The application provides a high-speed cache method, a high-speed cache system, a high-speed cache device and a storage medium of a neural network, which are characterized in that configuration information containing neural network dimensionality is obtained; setting the working mode of the cache according to the configuration information; acquiring target data to be processed through the set cache; and processing the target data to be processed through the set cache according to the configuration information. The method comprises the steps of configuring a high-speed buffer to ensure that the high-speed buffer determines target data to be processed, and processing different data to be processed by adopting different data processing schemes according to configuration information, so that cache mapping aiming at different dimensionality neural networks is realized, the high-speed buffer can avoid congestion, and high-concurrency and high-throughput writing and output are performed. Moreover, the corresponding unified fixed calculation array can realize high-efficiency mapping, thereby improving the calculation efficiency. Meanwhile, the redundant method of zero filling and storing of data in the cache can be effectively reduced by supporting the calculation sizes of different convolutional neural networks. And finally, different multiplexing strategies are selected according to the data with different dimensions and different sizes, so that the cache access data volume is reduced, and the hardware cache resource overhead can be reduced.
Further as an optional implementation manner, the configuration information includes dimension information, calculation size information, and calculation step size information.
As a further optional embodiment, the step of setting the operation mode of the cache memory includes:
acquiring the dimension information from the configuration information;
and setting a cache mapping scheme of the cache according to the dimension information.
Further as an optional implementation manner, the cache mapping scheme includes a one-dimensional cache mapping scheme, a two-dimensional cache mapping scheme, and a three-dimensional cache mapping scheme.
Specifically, there are three mapping modes for the cache memory, direct mapping, fully associative mapping, and set associative mapping, respectively
Direct mapping, the Cache organization of direct mapping is shown in FIG. 4. One block in the main memory can only be mapped into a certain specific block of the Cache. For example, the 0 th block, the 16 th block, … …, or 2032 of the main memory can only map to the 0 th block of the Cache; while the 1 st, 17 th, … … th, 2033 th blocks of the main memory can only map to the 1 st block … … of the Cache.
The direct mapping is the simplest address mapping mode, and the direct mapping has simple hardware, low cost and high address conversion speed and does not relate to the problem of a replacement algorithm. However, this method is not flexible enough, the storage space of the Cache cannot be fully utilized, each main memory block has only one fixed position for storage, and conflicts are easily generated, so that the Cache efficiency is reduced, and therefore, the method is only suitable for being used by high-capacity caches. For example, if a program needs to refer to the 0 th block and the 16 th block in the main memory repeatedly, it is better to copy the 0 th block and the 16 th block of the main memory into the Cache at the same time, but since both of them can only be copied into the 0 th block of the Cache, even if the other storage space in the Cache is empty, they cannot be occupied, so the two blocks will be loaded into the Cache alternately, resulting in a reduced hit rate.
The fully associative mapping mode, fig. 5 is the Cache organization of the fully associative mapping, and any block in the main memory can be mapped to any block position in the Cache.

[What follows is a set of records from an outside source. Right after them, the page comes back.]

-- pv_equiv track=rewrite | github.com/PNosikov/sphere-python | Homework3/dz3n5.py | chain_loop
-- ===== SOURCE A (Python) =====
-- def chain_loop(args):
--     check = {}
--     list1 = args
--     list1 = list(filter(lambda x: bool(x), args))
--     list1 = list(map(iter, list1))
--     for i in range(len(list1)):
--         check[i] = 0
--     j = 0
--     k = 0
--     while (j >= 0):
--         try:
--             for i in range(k, len(list1)):
--                 if check[i] == 0:
--                     yield next(list1[i])
--             k = 0
--         except (StopIteration):
--             k = i + 1
--             check[i] = 1
--             continue
--         flag = 1
--         for i in range(len(list1)):
--             if (check[i] == 0):
--                 flag = 0
--         if (flag == 1):
--             j = -1
-- ===== SOURCE B (Python) =====
-- def chain_loop(args):
--     live = [iter(x) for x in args if x]
--     while live:
--         survivors = []
--         for it in live:
--             try:
--                 v = next(it)
--             except StopIteration:
--                 continue
--             yield v
--             survivors.append(it)
--         live = survivors
-- ===== Notes on version B (the rewrite author's own statement) =====
-- stated objective: simpler
-- what changed: Replaces A's flag-dict plus resume-cursor bookkeeping (check/k, flag rescan, StopIteration restart) with a list of live iterators that is rebuilt each round-robin pass, keeping only the survivors.
import Mathlib
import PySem

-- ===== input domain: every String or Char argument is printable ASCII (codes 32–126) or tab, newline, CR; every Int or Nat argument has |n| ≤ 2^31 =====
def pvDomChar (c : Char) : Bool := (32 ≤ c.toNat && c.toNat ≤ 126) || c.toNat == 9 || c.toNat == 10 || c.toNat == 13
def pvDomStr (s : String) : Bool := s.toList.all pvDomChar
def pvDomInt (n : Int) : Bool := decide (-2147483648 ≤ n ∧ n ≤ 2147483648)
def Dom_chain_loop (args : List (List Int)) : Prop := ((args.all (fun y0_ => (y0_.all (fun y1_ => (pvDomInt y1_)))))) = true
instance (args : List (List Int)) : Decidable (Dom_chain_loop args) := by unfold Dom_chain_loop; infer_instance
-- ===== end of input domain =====

-- B replaces A's check-flag dict and resume cursor k with a rebuilt list of live iterators per pass (objective: simpler).
-- Both versions are generators in Python; here each port returns the full yielded sequence as a list.

-- ===== PORT A =====
-- A's iterators are modelled as their remaining suffixes; check[i] is the Int paired with entry i
-- (check dict keyed by consecutive indices 0..len-1 = per-entry field, in index order).

-- the try-block 'for i in range(k, len(list1)): if check[i]==0: yield next(list1[i])' on the suffix
-- list1[k:] : returns (values yielded, updated suffix, relative index of StopIteration if raised).
def innerA : List (List Int × Int) → List Int × List (List Int × Int) × Option Nat
  | [] => ([], [], none)
  | (xs, c) :: rest =>
    if c = 0 then
      match xs with
      | [] => ([], ([], 1) :: rest, some 0)          -- next raises StopIteration; except sets check[i] = 1, k = i+1
      | x :: xt =>
        let r := innerA rest
        (x :: r.1, (xt, 0) :: r.2.1, r.2.2.map (· + 1))
    else
      let r := innerA rest
      (r.1, (xs, c) :: r.2.1, r.2.2.map (· + 1))

-- loop measure: remaining elements plus one per still-unflagged entry
def measA (l : List (List Int × Int)) : Nat :=
  (l.map (fun p => p.1.length + (if p.2 = 0 then 1 else 0))).sum

theorem measA_append (a b : List (List Int × Int)) : measA (a ++ b) = measA a + measA b := by
  simp [measA]

-- facts innerA needs for the while-loop termination
theorem measA_cons (xs : List Int) (c : Int) (tl : List (List Int × Int)) :
    measA ((xs, c) :: tl) = xs.length + (if c = 0 then 1 else 0) + measA tl := by
  simp [measA]

theorem innerA_measure (l : List (List Int × Int)) :
    (∀ o s rel, innerA l = (o, s, some rel) → measA s < measA l) ∧
    (∀ o s, innerA l = (o, s, none) → measA s + o.length = measA l ∧
      (o = [] → s = l ∧ ∀ p ∈ l, p.2 ≠ 0)) := by
  induction l with
  | nil =>
    refine ⟨?_, ?_⟩
    · intro o s rel h; simp [innerA] at h
    · intro o s h
      simp [innerA] at h
      obtain ⟨ho, hs⟩ := h
      subst ho; subst hs
      simp
  | cons hd tl ih =>
    obtain ⟨xs, c⟩ := hd
    rcases hr : innerA tl with ⟨o', s', f'⟩
    refine ⟨?_, ?_⟩
    · intro o s rel h
      by_cases hc : c = 0
      · cases xs with
        | nil =>
          simp [innerA, hc] at h
          obtain ⟨-, hs, -⟩ := h
          subst hs
          simp [measA_cons, hc]
        | cons x xt =>
          cases f' with
          | none => simp [innerA, hc, hr] at h
          | some r' =>
            simp [innerA, hc, hr] at h
            obtain ⟨-, hs, -⟩ := h
            have hm := ih.1 o' s' r' (by rw [hr])
            subst hs
            simp [measA_cons, hc]
            omega
      · cases f' with
        | none => simp [innerA, hc, hr] at h
        | some r' =>
          simp [innerA, hc, hr] at h
          obtain ⟨-, hs, -⟩ := h
          have hm := ih.1 o' s' r' (by rw [hr])
          subst hs
          simp [measA_cons, hc]
          omega
    · intro o s h
      by_cases hc : c = 0
      · cases xs with
        | nil => simp [innerA, hc] at h
        | cons x xt =>
          cases f' with
          | some r' => simp [innerA, hc, hr] at h
          | none =>
            simp [innerA, hc, hr] at h
            obtain ⟨ho, hs⟩ := h
            have hm := ih.2 o' s' (by rw [hr])
            subst ho; subst hs
            constructor
            · simp [measA_cons, hc]; omega
            · intro hoe; simp at hoe
      · cases f' with
        | some r' => simp [innerA, hc, hr] at h
        | none =>
          simp [innerA, hc, hr] at h
          obtain ⟨ho, hs⟩ := h
          have hm := ih.2 o' s' (by rw [hr])
          subst ho; subst hs
          constructor
          · simp [measA_cons, hc]; omega
          · intro hoe
            obtain ⟨hs', hall⟩ := hm.2 hoe
            subst hs'
            refine ⟨rfl, ?_⟩
            intro p hp
            rw [List.mem_cons] at hp
            rcases hp with hp | hp
            · subst hp; exact hc
            · exact hall p hp

-- the while loop: one iteration = one try block starting at cursor k
def outerA (st : List (List Int × Int)) (k : Nat) : List Int :=
  match h : innerA (st.drop k) with
  | (o, s, some rel) =>
    -- except StopIteration: k = i + 1; continue
    o ++ outerA (st.take k ++ s) (k + rel + 1)
  | (o, s, none) =>
    -- successful pass: k = 0, compute flag over all of check
    if hfl : (st.take k ++ s).all (fun p => p.2 != 0) then o
    else o ++ outerA (st.take k ++ s) 0
termination_by (measA st, k)
decreasing_by
  · have hm := (innerA_measure (st.drop k)).1 o s rel h
    have : measA st = measA (st.take k) + measA (st.drop k) := by
      rw [← measA_append, List.take_append_drop]
    apply Prod.Lex.left
    rw [measA_append]; omega
  · have hm := (innerA_measure (st.drop k)).2 o s h
    by_cases ho : o = []
    · obtain ⟨hs, hall⟩ := hm.2 ho
      subst hs
      rw [List.take_append_drop]
      have hk : 0 < k := by
        rcases Nat.eq_zero_or_pos k with hk0 | hk0
        · exfalso
          apply hfl
          subst hk0
          simp only [List.take_zero, List.nil_append, List.drop_zero] at hall ⊢
          rw [List.all_eq_true]
          intro p hp
          simpa using hall p hp
        · exact hk0
      exact Prod.Lex.right _ hk
    · apply Prod.Lex.left
      have hol : o.length ≠ 0 := by simpa using ho
      have hsplit : measA st = measA (st.take k) + measA (st.drop k) := by
        rw [← measA_append, List.take_append_drop]
      rw [measA_append]; omega

def chain_loop (args : List (List Int)) : List Int :=
  outerA ((args.filter (fun xs => !xs.isEmpty)).map (fun xs => (xs, 0))) 0

-- ===== PORT B =====
-- one pass over the live iterators: yielded values and the survivors (advanced, non-exhausted)
def passB : List (List Int) → List Int × List (List Int)
  | [] => ([], [])
  | xs :: rest =>
    let r := passB rest
    match xs with
    | [] => r                       -- StopIteration: drop this iterator
    | x :: xt => (x :: r.1, xt :: r.2)

def measB (live : List (List Int)) : Nat := (live.map (fun xs => xs.length + 1)).sum

theorem passB_measure (live : List (List Int)) (h : live ≠ []) :
    measB (passB live).2 < measB live := by
  induction live with
  | nil => exact absurd rfl h
  | cons hd tl ih =>
    cases hd with
    | nil =>
      cases tl with
      | nil => simp [passB, measB]
      | cons a b =>
        have := ih (by simp)
        simp [passB, measB] at this ⊢
        omega
    | cons x xt =>
      cases tl with
      | nil => simp [passB, measB]
      | cons a b =>
        have := ih (by simp)
        simp [passB, measB] at this ⊢
        omega

def loopB (live : List (List Int)) : List Int :=
  if h : live = [] then []
  else
    let r := passB live
    r.1 ++ loopB r.2
termination_by measB live
decreasing_by exact passB_measure live h

def chain_loop_alt (args : List (List Int)) : List Int :=
  loopB (args.filter (fun xs => !xs.isEmpty))

-- ===== PRECONDITION & SPEC =====
def Spec_chain_loop (args : List (List Int)) (out : List Int) : Prop := out = chain_loop_alt args
instance (args : List (List Int)) (out : List Int) : Decidable (Spec_chain_loop args out) := by unfold Spec_chain_loop; infer_instance

-- ===== CLAIM (what is proved, stated in full; the proofs are below) =====
def Claim_equal_chain_loop : Prop := ∀ (args : List (List Int)), Dom_chain_loop args → Spec_chain_loop args (chain_loop args)

-- ===== LEMMAS AND PROOFS =====

-- the still-live iterators of an A-state: remaining suffixes of the unflagged entries
def liveOf (st : List (List Int × Int)) : List (List Int) :=
  (st.filter (fun p => p.2 == 0)).map Prod.fst

theorem liveOf_nil : liveOf [] = [] := rfl

theorem liveOf_append (a b : List (List Int × Int)) : liveOf (a ++ b) = liveOf a ++ liveOf b := by
  simp [liveOf]

theorem liveOf_map (l : List (List Int)) : liveOf (l.map (fun xs => (xs, 0))) = l := by
  simp [liveOf, List.filter_map]
  induction l with
  | nil => simp
  | cons h t ih => simp [List.filter, ih]

theorem allflag_iff (l : List (List Int × Int)) :
    (l.all (fun p => p.2 != 0) = true) ↔ liveOf l = [] := by
  induction l with
  | nil => simp [liveOf]
  | cons hd tl ih =>
    by_cases hc : hd.2 = 0
    · simp [liveOf, hc]
    · simp [liveOf, hc] at ih ⊢

theorem innerA_none_spec (l : List (List Int × Int)) (o : List Int) (s : List (List Int × Int))
    (h : innerA l = (o, s, none)) : passB (liveOf l) = (o, liveOf s) := by
  induction l generalizing o s with
  | nil =>
    simp [innerA] at h
    simp [h.1, h.2, liveOf, passB]
  | cons hd tl ih =>
    obtain ⟨xs, c⟩ := hd
    rcases hr : innerA tl with ⟨o', s', f'⟩
    by_cases hc : c = 0
    · cases xs with
      | nil => simp [innerA, hc] at h
      | cons x xt =>
        cases f' with
        | some r' => simp [innerA, hc, hr] at h
        | none =>
          simp [innerA, hc, hr] at h
          obtain ⟨ho, hs⟩ := h
          have hm := ih o' s' (by rw [hr])
          subst ho; subst hs
          simp [liveOf, hc, passB]
          simp [liveOf] at hm
          simp [hm]
    · cases f' with
      | some r' => simp [innerA, hc, hr] at h
      | none =>
        simp [innerA, hc, hr] at h
        obtain ⟨ho, hs⟩ := h
        have hm := ih o' s' (by rw [hr])
        subst ho; subst hs
        simp [liveOf, hc]
        simp [liveOf] at hm
        exact hm

theorem innerA_some_spec (l : List (List Int × Int)) (o : List Int) (s : List (List Int × Int)) (rel : Nat)
    (h : innerA l = (o, s, some rel)) :
    s.length = l.length ∧ s.drop (rel + 1) = l.drop (rel + 1) ∧
    passB (liveOf l) =
      (o ++ (passB (liveOf (l.drop (rel + 1)))).1,
       liveOf (s.take (rel + 1)) ++ (passB (liveOf (l.drop (rel + 1)))).2) := by
  induction l generalizing o s rel with
  | nil => simp [innerA] at h
  | cons hd tl ih =>
    obtain ⟨xs, c⟩ := hd
    rcases hr : innerA tl with ⟨o', s', f'⟩
    by_cases hc : c = 0
    · cases xs with
      | nil =>
        simp [innerA, hc] at h
        obtain ⟨ho, hs, hrel⟩ := h
        subst ho; subst hs; subst hrel
        simp [liveOf, hc, passB]
      | cons x xt =>
        cases f' with
        | none => simp [innerA, hc, hr] at h
        | some r' =>
          simp [innerA, hc, hr] at h
          obtain ⟨ho, hs, hrel⟩ := h
          have hm := ih o' s' r' (by rw [hr])
          subst ho; subst hs; subst hrel
          refine ⟨by simp [hm.1], by simp [hm.2.1], ?_⟩
          simp [liveOf, hc, passB]
          simp [liveOf] at hm
          simp [hm.2.2]
    · cases f' with
      | none => simp [innerA, hc, hr] at h
      | some r' =>
        simp [innerA, hc, hr] at h
        obtain ⟨ho, hs, hrel⟩ := h
        have hm := ih o' s' r' (by rw [hr])
        subst ho; subst hs; subst hrel
        refine ⟨by simp [hm.1], by simp [hm.2.1], ?_⟩
        simp [liveOf, hc]
        simp [liveOf] at hm
        exact hm.2.2

theorem loopB_nil : loopB [] = [] := by
  rw [loopB]
  simp

theorem loopB_step (live : List (List Int)) :
    (passB live).1 ++ loopB (passB live).2 = loopB live := by
  by_cases h : live = []
  · subst h; simp [passB, loopB]
  · conv_rhs => rw [loopB]
    simp [h]

-- the super-pass invariant: from cursor k, A emits the current pass over the suffix's live
-- iterators and then behaves as B's loop on all survivors
theorem outerA_eq (st : List (List Int × Int)) (k : Nat) :
    outerA st k =
      (passB (liveOf (st.drop k))).1 ++
        loopB (liveOf (st.take k) ++ (passB (liveOf (st.drop k))).2) := by
  fun_induction outerA st k with
  | case1 st k o s rel h ih =>
    have hsp := innerA_some_spec _ o s rel h
    have hkl : k < st.length := by
      by_contra hk
      rw [List.drop_eq_nil_of_le (by omega)] at h
      simp [innerA] at h
    have hlen : (List.take k st).length = k := by simp; omega
    have e1 : k + rel + 1 = (List.take k st).length + (rel + 1) := by rw [hlen]; omega
    have hdd : List.drop (rel + 1) (List.drop k st) = List.drop (k + rel + 1) st := by
      rw [List.drop_drop]; congr 1
    have hsub : k + rel + 1 - (List.take k st).length = rel + 1 := by rw [hlen]; omega
    have hdrop : List.drop (k + rel + 1) (List.take k st ++ s) = List.drop (k + rel + 1) st := by
      rw [List.drop_append, List.drop_eq_nil_of_le (by rw [hlen]; omega), List.nil_append,
        hsub, hsp.2.1, hdd]
    have htake : List.take (k + rel + 1) (List.take k st ++ s) =
        List.take k st ++ List.take (rel + 1) s := by
      rw [List.take_append, List.take_of_length_le (by rw [hlen]; omega), hsub]
    rw [hdrop, htake, liveOf_append] at ih
    rw [ih]
    rw [hdd] at hsp
    rw [hsp.2.2]
    simp [List.append_assoc]
  | case2 st k o s h hfl =>
    have hsp := innerA_none_spec _ o s h
    have hnil : liveOf (List.take k st ++ s) = [] := (allflag_iff _).mp hfl
    rw [liveOf_append] at hnil
    rw [List.append_eq_nil_iff] at hnil
    rw [hsp, hnil.1, hnil.2]
    simp [loopB_nil]
  | case3 st k o s h hfl ih =>
    have hsp := innerA_none_spec _ o s h
    simp only [List.drop_zero, List.take_zero, liveOf_nil, List.nil_append] at ih
    rw [loopB_step] at ih
    rw [ih, liveOf_append, hsp]

theorem chain_loop_eq (args : List (List Int)) : chain_loop args = chain_loop_alt args := by
  have h := outerA_eq ((args.filter (fun xs => !xs.isEmpty)).map (fun xs => (xs, 0))) 0
  simp only [List.drop_zero, List.take_zero, liveOf_nil, List.nil_append, liveOf_map] at h
  rw [chain_loop, chain_loop_alt, h, loopB_step]

-- ===== VERDICT (by name: the statement is the Claim_ definition above) =====
theorem chain_loop_spec : Claim_equal_chain_loop := by
  intro args _
  unfold Spec_chain_loop
  exact chain_loop_eq args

The fully associative mapping mode is flexible, each block of the main memory can be mapped into any block of the Cache, the utilization rate of the Cache is high, the block conflict probability is low, and any block of the main memory can be called as long as a certain block of the Cache is eliminated. However, because the design and implementation of the Cache comparison circuit are difficult, this approach is only suitable for small-capacity caches.
The set associative mapping is actually a compromise between direct mapping and fully associative mapping, and the organization structure is shown in fig. 6. The main memory and the Cache are divided into groups, the number of blocks in one group in the main memory is the same as the number of the groups in the Cache, direct mapping is adopted among the groups, and fully associative mapping is adopted in the groups. That is, the Cache is divided into u groups of v blocks each, and which group the main memory block is stored into is fixed, and which block is stored into the group is flexible. For example, main memory is divided into 256 groups of 8 blocks each, and Cache is divided into 8 groups of 2 blocks each.
Further as an optional implementation manner, the obtaining of the target to-be-processed data by the set cache specifically includes the following steps:
acquiring the target data to be processed from the data to be processed according to the configuration information;
and writing the target data to be processed into the cache.
In this step, unlike the configuration information, which is obtained from the outside and is used to set the operating state of the cache, the data to be processed is information that the cache needs to be computationally processed. After the cache is configured with the calculated size, the cache can determine the mode for reading the data to be calculated. The cache may choose to read the data addresses of different cache sets and cache slices to obtain the corresponding size of data for computation. When reading out the data, the continuous distribution data is read out and output according to the configured output calculation size.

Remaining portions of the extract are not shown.